If a line in the entries contains the word "split", list it.

Records for this exercise:
▼
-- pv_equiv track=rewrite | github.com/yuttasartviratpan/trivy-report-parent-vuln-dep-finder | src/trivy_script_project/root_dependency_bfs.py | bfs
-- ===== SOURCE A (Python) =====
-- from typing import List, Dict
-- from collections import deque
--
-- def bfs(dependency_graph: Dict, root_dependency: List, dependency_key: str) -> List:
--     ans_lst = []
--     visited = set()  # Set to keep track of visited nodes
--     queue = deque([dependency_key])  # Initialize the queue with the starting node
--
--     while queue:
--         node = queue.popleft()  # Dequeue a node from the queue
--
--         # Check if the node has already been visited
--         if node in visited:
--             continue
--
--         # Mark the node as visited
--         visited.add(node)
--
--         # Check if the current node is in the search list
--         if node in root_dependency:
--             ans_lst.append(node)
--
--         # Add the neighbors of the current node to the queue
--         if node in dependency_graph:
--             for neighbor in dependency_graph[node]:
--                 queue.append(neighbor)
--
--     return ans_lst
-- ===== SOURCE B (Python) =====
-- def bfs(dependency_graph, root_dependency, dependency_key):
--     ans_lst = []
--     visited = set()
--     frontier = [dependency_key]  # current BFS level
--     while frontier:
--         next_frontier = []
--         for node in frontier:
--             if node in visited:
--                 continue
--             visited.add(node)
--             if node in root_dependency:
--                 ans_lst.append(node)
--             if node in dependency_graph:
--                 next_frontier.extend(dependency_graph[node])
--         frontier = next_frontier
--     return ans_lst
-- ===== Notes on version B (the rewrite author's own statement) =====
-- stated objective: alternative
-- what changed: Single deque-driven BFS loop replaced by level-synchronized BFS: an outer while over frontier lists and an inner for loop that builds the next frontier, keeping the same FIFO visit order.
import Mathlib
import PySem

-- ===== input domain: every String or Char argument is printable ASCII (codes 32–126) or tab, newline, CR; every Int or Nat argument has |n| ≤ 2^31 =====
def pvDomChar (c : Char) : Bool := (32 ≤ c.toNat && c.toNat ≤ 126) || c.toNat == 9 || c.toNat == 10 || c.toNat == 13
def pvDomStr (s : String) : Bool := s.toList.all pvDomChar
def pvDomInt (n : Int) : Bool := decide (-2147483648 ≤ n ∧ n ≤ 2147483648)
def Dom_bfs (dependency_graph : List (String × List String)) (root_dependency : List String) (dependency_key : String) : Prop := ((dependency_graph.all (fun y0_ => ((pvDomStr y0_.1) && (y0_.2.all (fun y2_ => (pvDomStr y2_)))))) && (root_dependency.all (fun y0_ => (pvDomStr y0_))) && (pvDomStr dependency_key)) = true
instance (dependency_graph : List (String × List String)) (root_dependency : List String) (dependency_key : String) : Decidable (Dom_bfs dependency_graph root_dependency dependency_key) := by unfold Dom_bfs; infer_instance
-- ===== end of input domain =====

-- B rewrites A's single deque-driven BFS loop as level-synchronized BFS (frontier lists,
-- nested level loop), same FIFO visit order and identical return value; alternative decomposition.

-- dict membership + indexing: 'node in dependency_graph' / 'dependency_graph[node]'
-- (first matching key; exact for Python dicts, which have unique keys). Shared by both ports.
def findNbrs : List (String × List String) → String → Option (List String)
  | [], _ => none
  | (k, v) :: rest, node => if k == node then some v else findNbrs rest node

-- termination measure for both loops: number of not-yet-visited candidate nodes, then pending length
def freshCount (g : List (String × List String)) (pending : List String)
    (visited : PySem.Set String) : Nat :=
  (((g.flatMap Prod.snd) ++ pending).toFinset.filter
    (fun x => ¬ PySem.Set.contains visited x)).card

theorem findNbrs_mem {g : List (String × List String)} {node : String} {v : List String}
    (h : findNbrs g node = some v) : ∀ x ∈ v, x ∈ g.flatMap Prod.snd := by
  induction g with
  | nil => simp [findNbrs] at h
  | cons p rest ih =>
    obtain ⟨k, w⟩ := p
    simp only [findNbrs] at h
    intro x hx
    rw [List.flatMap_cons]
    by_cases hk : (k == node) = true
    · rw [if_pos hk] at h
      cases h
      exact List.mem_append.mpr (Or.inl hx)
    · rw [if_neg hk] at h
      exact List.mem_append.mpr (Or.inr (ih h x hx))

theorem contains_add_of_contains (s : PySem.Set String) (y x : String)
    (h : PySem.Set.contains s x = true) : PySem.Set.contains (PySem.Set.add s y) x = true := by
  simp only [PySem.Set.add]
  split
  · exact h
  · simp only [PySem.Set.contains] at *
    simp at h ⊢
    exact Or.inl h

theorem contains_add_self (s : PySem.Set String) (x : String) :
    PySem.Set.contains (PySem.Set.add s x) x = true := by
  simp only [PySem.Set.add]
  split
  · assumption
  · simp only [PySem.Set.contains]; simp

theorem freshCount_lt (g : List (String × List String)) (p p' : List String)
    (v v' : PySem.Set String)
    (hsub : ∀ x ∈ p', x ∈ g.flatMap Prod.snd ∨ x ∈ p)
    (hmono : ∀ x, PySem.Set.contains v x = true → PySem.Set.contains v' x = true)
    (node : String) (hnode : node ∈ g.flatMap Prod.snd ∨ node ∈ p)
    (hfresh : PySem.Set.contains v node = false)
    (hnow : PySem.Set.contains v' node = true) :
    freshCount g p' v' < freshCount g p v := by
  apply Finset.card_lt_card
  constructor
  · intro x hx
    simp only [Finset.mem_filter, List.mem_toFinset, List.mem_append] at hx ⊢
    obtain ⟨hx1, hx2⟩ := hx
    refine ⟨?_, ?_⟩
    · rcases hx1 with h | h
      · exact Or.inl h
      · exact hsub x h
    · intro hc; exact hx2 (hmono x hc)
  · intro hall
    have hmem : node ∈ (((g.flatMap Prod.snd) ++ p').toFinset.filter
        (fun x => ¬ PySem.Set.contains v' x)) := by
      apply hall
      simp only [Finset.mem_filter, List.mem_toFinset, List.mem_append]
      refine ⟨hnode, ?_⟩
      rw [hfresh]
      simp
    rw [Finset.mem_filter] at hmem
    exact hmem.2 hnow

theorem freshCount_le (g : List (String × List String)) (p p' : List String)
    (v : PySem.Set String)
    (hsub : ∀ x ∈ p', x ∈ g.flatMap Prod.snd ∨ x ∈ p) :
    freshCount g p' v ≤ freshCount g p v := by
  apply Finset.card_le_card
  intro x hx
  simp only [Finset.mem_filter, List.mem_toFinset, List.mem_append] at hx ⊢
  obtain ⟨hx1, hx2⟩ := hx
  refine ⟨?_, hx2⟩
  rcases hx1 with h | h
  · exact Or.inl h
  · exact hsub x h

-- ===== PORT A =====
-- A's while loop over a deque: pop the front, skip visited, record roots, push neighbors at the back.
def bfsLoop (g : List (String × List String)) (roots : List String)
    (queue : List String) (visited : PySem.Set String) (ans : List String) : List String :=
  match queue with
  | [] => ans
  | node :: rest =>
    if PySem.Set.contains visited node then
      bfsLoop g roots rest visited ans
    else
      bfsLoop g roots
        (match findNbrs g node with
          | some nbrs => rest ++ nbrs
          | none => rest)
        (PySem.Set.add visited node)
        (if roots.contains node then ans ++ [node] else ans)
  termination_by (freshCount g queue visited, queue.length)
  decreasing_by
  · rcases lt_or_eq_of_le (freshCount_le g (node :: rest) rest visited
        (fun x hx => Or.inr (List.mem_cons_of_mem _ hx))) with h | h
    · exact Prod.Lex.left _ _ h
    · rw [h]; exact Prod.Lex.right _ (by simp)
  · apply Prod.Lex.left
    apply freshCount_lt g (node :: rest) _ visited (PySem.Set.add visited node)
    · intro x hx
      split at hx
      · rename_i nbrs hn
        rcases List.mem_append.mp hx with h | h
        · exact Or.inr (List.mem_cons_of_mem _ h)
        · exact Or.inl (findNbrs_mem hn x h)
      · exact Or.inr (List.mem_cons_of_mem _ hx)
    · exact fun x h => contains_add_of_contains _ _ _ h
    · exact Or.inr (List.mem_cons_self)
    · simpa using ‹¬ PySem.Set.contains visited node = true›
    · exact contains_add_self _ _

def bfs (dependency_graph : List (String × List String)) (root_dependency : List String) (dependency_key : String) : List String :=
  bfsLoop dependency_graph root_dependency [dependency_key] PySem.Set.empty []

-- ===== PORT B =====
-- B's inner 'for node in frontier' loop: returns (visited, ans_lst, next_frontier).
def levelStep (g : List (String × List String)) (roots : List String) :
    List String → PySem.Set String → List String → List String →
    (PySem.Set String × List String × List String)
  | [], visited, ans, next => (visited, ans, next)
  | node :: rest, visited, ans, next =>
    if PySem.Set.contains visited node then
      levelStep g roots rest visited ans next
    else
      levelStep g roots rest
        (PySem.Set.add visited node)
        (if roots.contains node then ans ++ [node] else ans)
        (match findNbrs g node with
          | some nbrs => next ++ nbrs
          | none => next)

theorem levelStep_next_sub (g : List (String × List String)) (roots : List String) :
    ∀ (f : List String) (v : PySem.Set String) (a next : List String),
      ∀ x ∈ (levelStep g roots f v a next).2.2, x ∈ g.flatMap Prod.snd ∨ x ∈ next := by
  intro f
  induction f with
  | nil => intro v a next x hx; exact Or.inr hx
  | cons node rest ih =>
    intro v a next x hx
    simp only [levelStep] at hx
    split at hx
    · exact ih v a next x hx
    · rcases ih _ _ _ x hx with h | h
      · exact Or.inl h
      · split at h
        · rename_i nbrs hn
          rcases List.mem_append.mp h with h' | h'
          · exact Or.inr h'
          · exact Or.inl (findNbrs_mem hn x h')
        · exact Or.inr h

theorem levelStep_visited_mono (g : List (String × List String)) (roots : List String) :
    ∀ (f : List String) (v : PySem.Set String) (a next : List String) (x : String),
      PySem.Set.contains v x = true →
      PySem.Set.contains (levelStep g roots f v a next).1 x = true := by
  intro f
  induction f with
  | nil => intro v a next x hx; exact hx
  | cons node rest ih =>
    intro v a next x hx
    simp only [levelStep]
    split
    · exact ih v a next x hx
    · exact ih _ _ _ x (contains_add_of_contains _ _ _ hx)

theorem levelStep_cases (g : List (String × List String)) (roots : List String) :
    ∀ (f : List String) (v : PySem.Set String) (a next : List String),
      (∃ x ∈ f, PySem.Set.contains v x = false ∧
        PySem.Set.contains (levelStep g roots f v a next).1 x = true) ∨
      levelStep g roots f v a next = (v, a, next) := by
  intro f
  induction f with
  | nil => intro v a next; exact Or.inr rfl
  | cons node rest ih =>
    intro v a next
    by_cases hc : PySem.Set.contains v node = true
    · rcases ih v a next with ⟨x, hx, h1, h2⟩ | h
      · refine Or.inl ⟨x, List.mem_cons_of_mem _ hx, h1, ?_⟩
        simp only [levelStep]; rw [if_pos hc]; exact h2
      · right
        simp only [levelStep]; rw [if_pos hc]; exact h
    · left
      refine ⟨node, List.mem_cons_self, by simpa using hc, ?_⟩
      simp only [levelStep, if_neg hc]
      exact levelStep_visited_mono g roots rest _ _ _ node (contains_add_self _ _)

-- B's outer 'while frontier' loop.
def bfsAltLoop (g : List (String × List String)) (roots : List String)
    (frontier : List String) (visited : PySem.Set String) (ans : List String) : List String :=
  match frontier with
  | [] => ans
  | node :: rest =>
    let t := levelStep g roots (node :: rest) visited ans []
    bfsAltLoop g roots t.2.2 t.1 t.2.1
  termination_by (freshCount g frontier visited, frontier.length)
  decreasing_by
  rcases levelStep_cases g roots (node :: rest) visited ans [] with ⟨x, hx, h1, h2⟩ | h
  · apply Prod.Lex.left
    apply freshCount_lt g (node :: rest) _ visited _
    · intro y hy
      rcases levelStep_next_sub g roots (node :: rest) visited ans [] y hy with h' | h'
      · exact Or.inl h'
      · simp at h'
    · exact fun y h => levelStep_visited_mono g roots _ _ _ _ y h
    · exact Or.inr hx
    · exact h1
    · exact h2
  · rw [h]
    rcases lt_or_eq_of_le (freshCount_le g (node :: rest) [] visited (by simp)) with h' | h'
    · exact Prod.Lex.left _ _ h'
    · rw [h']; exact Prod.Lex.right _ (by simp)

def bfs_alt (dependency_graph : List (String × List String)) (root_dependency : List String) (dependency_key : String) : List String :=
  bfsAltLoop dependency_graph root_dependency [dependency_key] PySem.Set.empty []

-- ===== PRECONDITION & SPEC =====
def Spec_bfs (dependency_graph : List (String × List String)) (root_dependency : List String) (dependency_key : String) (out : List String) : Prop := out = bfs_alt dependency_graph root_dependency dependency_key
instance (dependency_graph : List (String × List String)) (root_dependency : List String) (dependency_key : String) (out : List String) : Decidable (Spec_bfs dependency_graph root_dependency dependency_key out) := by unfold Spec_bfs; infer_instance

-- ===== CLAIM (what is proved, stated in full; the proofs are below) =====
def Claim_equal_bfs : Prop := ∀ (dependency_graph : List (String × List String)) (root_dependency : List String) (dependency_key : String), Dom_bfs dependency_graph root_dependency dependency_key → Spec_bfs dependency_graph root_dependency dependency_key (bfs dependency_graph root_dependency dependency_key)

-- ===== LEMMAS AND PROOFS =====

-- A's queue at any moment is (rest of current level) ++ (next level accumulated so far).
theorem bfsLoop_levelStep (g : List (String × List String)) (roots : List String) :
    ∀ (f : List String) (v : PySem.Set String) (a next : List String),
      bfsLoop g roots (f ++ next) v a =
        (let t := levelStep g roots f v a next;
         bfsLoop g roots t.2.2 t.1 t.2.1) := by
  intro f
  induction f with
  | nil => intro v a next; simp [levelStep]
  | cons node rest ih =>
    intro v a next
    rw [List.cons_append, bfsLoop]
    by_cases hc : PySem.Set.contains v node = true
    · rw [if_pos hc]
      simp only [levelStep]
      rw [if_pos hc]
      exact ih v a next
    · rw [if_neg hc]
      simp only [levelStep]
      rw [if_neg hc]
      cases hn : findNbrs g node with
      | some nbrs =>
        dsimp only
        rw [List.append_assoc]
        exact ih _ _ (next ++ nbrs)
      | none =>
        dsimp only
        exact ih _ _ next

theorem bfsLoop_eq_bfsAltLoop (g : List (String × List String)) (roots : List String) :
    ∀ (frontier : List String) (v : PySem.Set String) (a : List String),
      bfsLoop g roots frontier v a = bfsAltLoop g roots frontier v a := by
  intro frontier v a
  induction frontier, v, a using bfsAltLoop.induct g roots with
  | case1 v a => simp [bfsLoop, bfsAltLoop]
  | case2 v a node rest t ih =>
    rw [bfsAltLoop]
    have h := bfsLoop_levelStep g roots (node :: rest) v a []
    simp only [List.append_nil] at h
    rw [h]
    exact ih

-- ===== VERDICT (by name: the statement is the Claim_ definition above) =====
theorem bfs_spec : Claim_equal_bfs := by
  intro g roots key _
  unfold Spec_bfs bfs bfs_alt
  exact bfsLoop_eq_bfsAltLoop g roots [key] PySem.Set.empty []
▲
Solution for this exercise:
  split
  split
      split at hx
    split at hx
      · split at h
    split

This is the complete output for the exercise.